The scale of income makes a significant difference in this marginalised and impoverished community. The conservancies are currently being supported with an EU climate change adaptation grant, focused on food security and livelihood diversification, according to the Nyae Nyae Development Foundation of Namibia, which is implementing this project, amongst others, in both conservancies.

Many devil’s claw activities would not have been implemented were it not for the important work that is carried out by the conservancies’ devil’s claw coordinators.  Coordinators like N!aici Kaqece, who has been the devil’s claw coordinator in Nyae Nyae conservancy since 2010.  He is responsible for numerous activities that enable harvesters to harvest and sell the product.

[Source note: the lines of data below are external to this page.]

theorem modify_items_ne_nil {κ ν : Type} [BEq κ] (d : PySem.Dict κ ν) (k : κ) (dflt : ν)
    (f : ν → ν) : (d.modify k dflt f).items ≠ [] := by
  unfold PySem.Dict.modify PySem.Dict.insert
  split_ifs with h
  · cases hd : d.items with
    | nil => exact absurd h (by simp [PySem.Dict.contains, hd])
    | cons p t => simp
  · simp

theorem getD_zero_eq_head?_getD {α : Type} (l : List α) (d : α) :
    l.getD 0 d = l.head?.getD d := by
  cases l <;> simp

-- A's else-branch picks (last, first) of the stable ascending sort by pyMax:
theorem sorted_picks (gs : List (List Int)) (hG : gs ≠ []) :
    (PySem.List.pyGetD (PySem.List.sorted gs pyMax false) (-1) [],
     PySem.List.pyGetD (PySem.List.sorted gs pyMax false) 0 [])
    = ((PySem.List.max? gs.reverse pyMax).getD [],
       (PySem.List.min? gs pyMax).getD []) := by
  have hsne : PySem.List.sorted gs pyMax false ≠ [] := by
    rw [ne_eq, PySem.List.sorted_eq_nil_iff]; exact hG
  have hlast := getLast?_sorted pyMax gs
  rw [List.getLast?_eq_some_getLast hsne] at hlast
  rw [PySem.List.pyGetD_neg_one _ _ hsne, PySem.List.pyGetD_zero,
    getD_zero_eq_head?_getD, head?_sorted, ← hlast]
  rfl

-- the max?-fold step used in PySem.List.max?
def maxStep (o : Option (List Int)) (x : List Int) : Option (List Int) :=
  match o with
  | none => some x
  | some m => if pyMax m < pyMax x then some x else some m

theorem foldl_congr_fun {α β : Type} (f g : β → α → β) (h : ∀ b a, f b a = g b a)
    (l : List α) : ∀ b, l.foldl f b = l.foldl g b := by
  induction l with
  | nil => intro b; rfl
  | cons a t ih => intro b; rw [List.foldl_cons, List.foldl_cons, h, ih]

theorem max?_eq_foldl_maxStep (l : List (List Int)) :
    PySem.List.max? l pyMax = l.foldl maxStep none := by
  unfold PySem.List.max?
  exact foldl_congr_fun _ _ (fun o x => by cases o <;> rfl) l none

theorem maxStep_two (o : Option (List Int)) (g a : List Int) :
    maxStep (maxStep o g) a = maxStep o (if pyMax a ≤ pyMax g then g else a) := by
  cases o with
  | none => simp only [maxStep]; split_ifs <;> simp_all <;> omega
  | some m => simp only [maxStep]; split_ifs <;> simp_all <;> omega

-- B's running "≥" maximum over a::l equals the first maximum of (a::l).reverse
theorem foldl_p_eq (l : List (List Int)) (a : List Int) :
    l.foldl (fun (s : List Int × Int) g => if s.2 ≤ pyMax g then (g, pyMax g) else s)
      (a, pyMax a)
    = ((PySem.List.max? (a :: l).reverse pyMax).getD [],
       pyMax ((PySem.List.max? (a :: l).reverse pyMax).getD [])) := by
  induction l generalizing a with
  | nil => simp [PySem.List.max?]
  | cons g t ih =>
    rw [List.foldl_cons]
    have hstep : (if pyMax a ≤ pyMax g then ((g : List Int), pyMax g) else (a, pyMax a))
        = ((if pyMax a ≤ pyMax g then g else a),
           pyMax (if pyMax a ≤ pyMax g then g else a)) := by
      split_ifs <;> rfl
    have hrev : PySem.List.max? (a :: g :: t).reverse pyMax
        = PySem.List.max? ((if pyMax a ≤ pyMax g then g else a) :: t).reverse pyMax := by
      rw [max?_eq_foldl_maxStep, max?_eq_foldl_maxStep]
      have h1 : (a :: g :: t).reverse = t.reverse ++ [g, a] := by
        simp
      have h2 : ((if pyMax a ≤ pyMax g then g else a) :: t).reverse
          = t.reverse ++ [if pyMax a ≤ pyMax g then g else a] := by
        simp
      rw [h1, h2, List.foldl_append, List.foldl_append]
      simp only [List.foldl_cons, List.foldl_nil]
      exact maxStep_two _ g a
    have : (if pyMax a ≤ pyMax g then ((g : List Int), pyMax g) else (a, pyMax a))
        = (if (a, pyMax a).2 ≤ pyMax g then (g, pyMax g) else (a, pyMax a)) := rfl
    rw [← this, hstep, ih, hrev]

-- the min?-fold step used in PySem.List.min?
def minStep (o : Option (List Int)) (x : List Int) : Option (List Int) :=
  match o with
  | none => some x
  | some m => if pyMax x < pyMax m then some x else some m

theorem min?_eq_foldl_minStep (l : List (List Int)) :
    PySem.List.min? l pyMax = l.foldl minStep none := by
  unfold PySem.List.min?
  exact foldl_congr_fun _ _ (fun o x => by cases o <;> rfl) l none
-- pv_equiv track=rewrite | github.com/Red-Crossbones/TP-IntegradforP1 | lexi_old.py | es_nom_valido
-- ===== SOURCE A (Python) =====
-- def es_nom_valido(t):
--     ret = False
--     if len(t)==0:
--         ret=True
--     else:
--         if t[0].islower() or t[0].isnumeric():
--             ret = es_nom_valido(t[1:])
--     return ret
-- ===== SOURCE B (Python) =====
-- def es_nom_valido(t):
--     for c in t:
--         if not (c.islower() or c.isnumeric()):
--             return False
--     return True
-- ===== Notes on version B (the rewrite author's own statement) =====
-- stated objective: simpler
-- what changed: Replaces A's tail recursion on t[1:] (with a ret accumulator and repeated string slicing) by a single iterative for-loop with early return.
import Mathlib
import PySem

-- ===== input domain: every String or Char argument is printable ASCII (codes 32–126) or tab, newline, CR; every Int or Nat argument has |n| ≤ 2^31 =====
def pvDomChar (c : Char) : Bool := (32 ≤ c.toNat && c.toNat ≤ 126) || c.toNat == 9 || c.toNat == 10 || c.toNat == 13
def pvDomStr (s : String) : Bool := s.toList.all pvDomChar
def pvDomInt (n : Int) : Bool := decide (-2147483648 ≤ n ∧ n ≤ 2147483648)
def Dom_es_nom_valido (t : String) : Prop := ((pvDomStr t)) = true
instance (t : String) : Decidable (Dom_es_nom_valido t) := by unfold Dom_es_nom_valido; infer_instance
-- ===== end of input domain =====

-- B replaces A's tail recursion on t[1:] (ret accumulator, repeated slicing) by one iterative
-- for-loop with early return; return value is identical on the ASCII domain.

-- ===== PORT A =====
-- literal transliteration of A: length test, t[0] via pyGet?, recursion on the slice t[1:];
-- c.isnumeric() is ported as PySem.Chars.isdigit, exact on the printable-ASCII domain
def es_nom_valido_go (l : List Char) : Bool :=
  if l.length == 0 then true
  else
    match PySem.List.pyGet? l 0 with
    | none => false                      -- unreachable: l nonempty
    | some c =>
      if PySem.Chars.islower c || PySem.Chars.isdigit c then
        es_nom_valido_go (PySem.List.slice l (some 1) none)
      else false
termination_by l.length
decreasing_by
  simp_all [PySem.List.slice_from_one]
  cases l with
  | nil => simp_all
  | cons a as => simp

def es_nom_valido (t : String) : Bool := es_nom_valido_go t.toList

-- ===== PORT B =====
-- the for-loop 'for c in t: if not (…): return False' as structural recursion over the chars
def es_nom_valido_alt_loop : List Char → Bool
  | [] => true
  | c :: cs =>
    if !(PySem.Chars.islower c || PySem.Chars.isdigit c) then false
    else es_nom_valido_alt_loop cs

def es_nom_valido_alt (t : String) : Bool := es_nom_valido_alt_loop t.toList

-- ===== PRECONDITION & SPEC =====
def Spec_es_nom_valido (t : String) (out : Bool) : Prop := out = es_nom_valido_alt t
instance (t : String) (out : Bool) : Decidable (Spec_es_nom_valido t out) := by unfold Spec_es_nom_valido; infer_instance

-- ===== CLAIM (what is proved, stated in full; the proofs are below) =====
def Claim_equal_es_nom_valido : Prop := ∀ (t : String), Dom_es_nom_valido t → Spec_es_nom_valido t (es_nom_valido t)

-- ===== LEMMAS AND PROOFS =====
theorem es_nom_valido_go_eq_loop (l : List Char) : es_nom_valido_go l = es_nom_valido_alt_loop l := by
  induction l with
  | nil => simp [es_nom_valido_go, es_nom_valido_alt_loop]
  | cons c cs ih =>
    rw [es_nom_valido_go]
    simp [PySem.List.pyGet?, PySem.List.pyIdx?, PySem.List.slice_from_one,
      es_nom_valido_alt_loop, ih]

-- ===== VERDICT (by name: the statement is the Claim_ definition above) =====
theorem es_nom_valido_spec : Claim_equal_es_nom_valido := by
  intro t _
  unfold Spec_es_nom_valido es_nom_valido es_nom_valido_alt
  exact es_nom_valido_go_eq_loop t.toList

It is essential that harvesters and others comply with the standards that are required in order to be able to sell certified organic devil’s claw and Kaqece ensures this is the case.  Namibia is the only source of organic devil’s claw in the world and the product is therefore very sought after and valuable.  While complying with organic certification is a costly exercise for conservancies it differentiates their product from competitors.

Another important aspect related to organic certification is that it also ensures that a high quality product is produced.  This is important, maintains Kaqece. “Devil’s claw is a medicine and therefore it must always be of the highest standard, and complying with these quality standards also ensures harvesters can earn more income – we are proud that our medicine is used by others all over the world.”

Kaqece adds: “Organic certification also ensures that sustainable harvesting methods are followed – it is important that we harvest sustainably so that we can continue to harvest and sell devil’s claw in future.”